BEGIN
-- ===== PRECONDITION & SPEC =====
-- Pre_ excludes exactly the inputs on which A raises: len(node2) < len(node1) with no earlier
-- position j (readable in both lists) where node1[j]==0 and node2[j]!=0 — there the loop reads
-- node2[i] out of range (IndexError).
def Pre_zerodisthelper_optimized (node1 : List Int) (node2 : List Int) : Prop :=
  node1.length ≤ node2.length ∨
    ∃ j < node1.length, j < node2.length ∧ node1.getD j 0 = 0 ∧ node2.getD j 0 ≠ 0

instance (node1 : List Int) (node2 : List Int) : Decidable (Pre_zerodisthelper_optimized node1 node2) := by
  unfold Pre_zerodisthelper_optimized; infer_instance

def pvWitness_zerodisthelper_optimized : List Int × List Int := ([1, 2], [0, 1])

def Spec_zerodisthelper_optimized (node1 : List Int) (node2 : List Int) (out : Int) : Prop := out = zerodisthelper_optimized_alt node1 node2
instance (node1 : List Int) (node2 : List Int) (out : Int) : Decidable (Spec_zerodisthelper_optimized node1 node2 out) := by unfold Spec_zerodisthelper_optimized; infer_instance

-- ===== CLAIM (what is proved, stated in full; the proofs are below) =====
def Claim_equal_zerodisthelper_optimized : Prop := ∀ (node1 : List Int) (node2 : List Int), Dom_zerodisthelper_optimized node1 node2 → Pre_zerodisthelper_optimized node1 node2 → Spec_zerodisthelper_optimized node1 node2 (zerodisthelper_optimized node1 node2)

-- ===== LEMMAS AND PROOFS =====

-- closed form being computed by both sides: sum of pvCost along the difference list
def medFrom : List Int → Int → Int
  | [], _ => 0
  | x :: rest, prev => pvCost x prev + medFrom rest x

theorem altLoop_eq (pairs : List (Int × Int)) : ∀ (total prev : Int),
    altLoop pairs total prev =
      if pairs.any (fun p => decide (p.1 = 0) && decide (p.2 ≠ 0)) then 1000000
      else total + medFrom (pairs.map (fun p => p.1 - p.2)) prev := by
  induction pairs with
  | nil => simp [altLoop, medFrom]
  | cons p rest ih =>
    intro total prev
    obtain ⟨a, b⟩ := p
    by_cases hm : a = 0 ∧ b ≠ 0
    · simp [altLoop, hm]
    · rw [altLoop, if_neg hm, ih]
      have : ¬ (decide (a = 0) && decide (b ≠ 0)) = true := by
        simpa using hm
      simp only [List.any_cons, this, Bool.false_or, List.map_cons, medFrom]
      split_ifs <;> ring

-- the first cost is unchanged when both candidate prevs are nonnegative and the head is ≤ 0
theorem medFrom_irrel_pos (tail : List Int) (p q : Int) (hp : 0 ≤ p) (hq : 0 ≤ q)
    (hhd : ∀ t, tail.head? = some t → ¬ 0 < t) : medFrom tail p = medFrom tail q := by
  cases tail with
  | nil => rfl
  | cons t rest =>
    have ht : ¬ 0 < t := hhd t rfl
    have : pvCost t p = pvCost t q := by
      unfold pvCost
      have hminp : min p 0 = 0 := by omega
      have hminq : min q 0 = 0 := by omega
      rw [hminp, hminq]
      split_ifs <;> omega
    simp [medFrom, this]

theorem medFrom_irrel_neg (tail : List Int) (p q : Int) (hp : p ≤ 0) (hq : q ≤ 0)
    (hhd : ∀ t, tail.head? = some t → ¬ t < 0) : medFrom tail p = medFrom tail q := by
  cases tail with
  | nil => rfl
  | cons t rest =>
    have ht : ¬ t < 0 := hhd t rfl
    have : pvCost t p = pvCost t q := by
      unfold pvCost
      have hmaxp : max p 0 = 0 := by omega
      have hmaxq : max q 0 = 0 := by omega
      rw [hmaxp, hmaxq]
      split_ifs <;> omega
    simp [medFrom, this]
END
• _EXERCISE DIRECTIONS_: In the listing above, start at the line with "have hminp : min p 0 = 0 := by omega", go on through the line with "theorem medFrom_irrel_neg (tail", and copy each of those lines exactly; leave out all the rest.

• _SOLUTION TO THIS EXERCISE_:
      have hminp : min p 0 = 0 := by omega
      have hminq : min q 0 = 0 := by omega
      rw [hminp, hminq]
      split_ifs <;> omega
    simp [medFrom, this]

theorem medFrom_irrel_neg (tail : List Int) (p q : Int) (hp : p ≤ 0) (hq : q ≤ 0)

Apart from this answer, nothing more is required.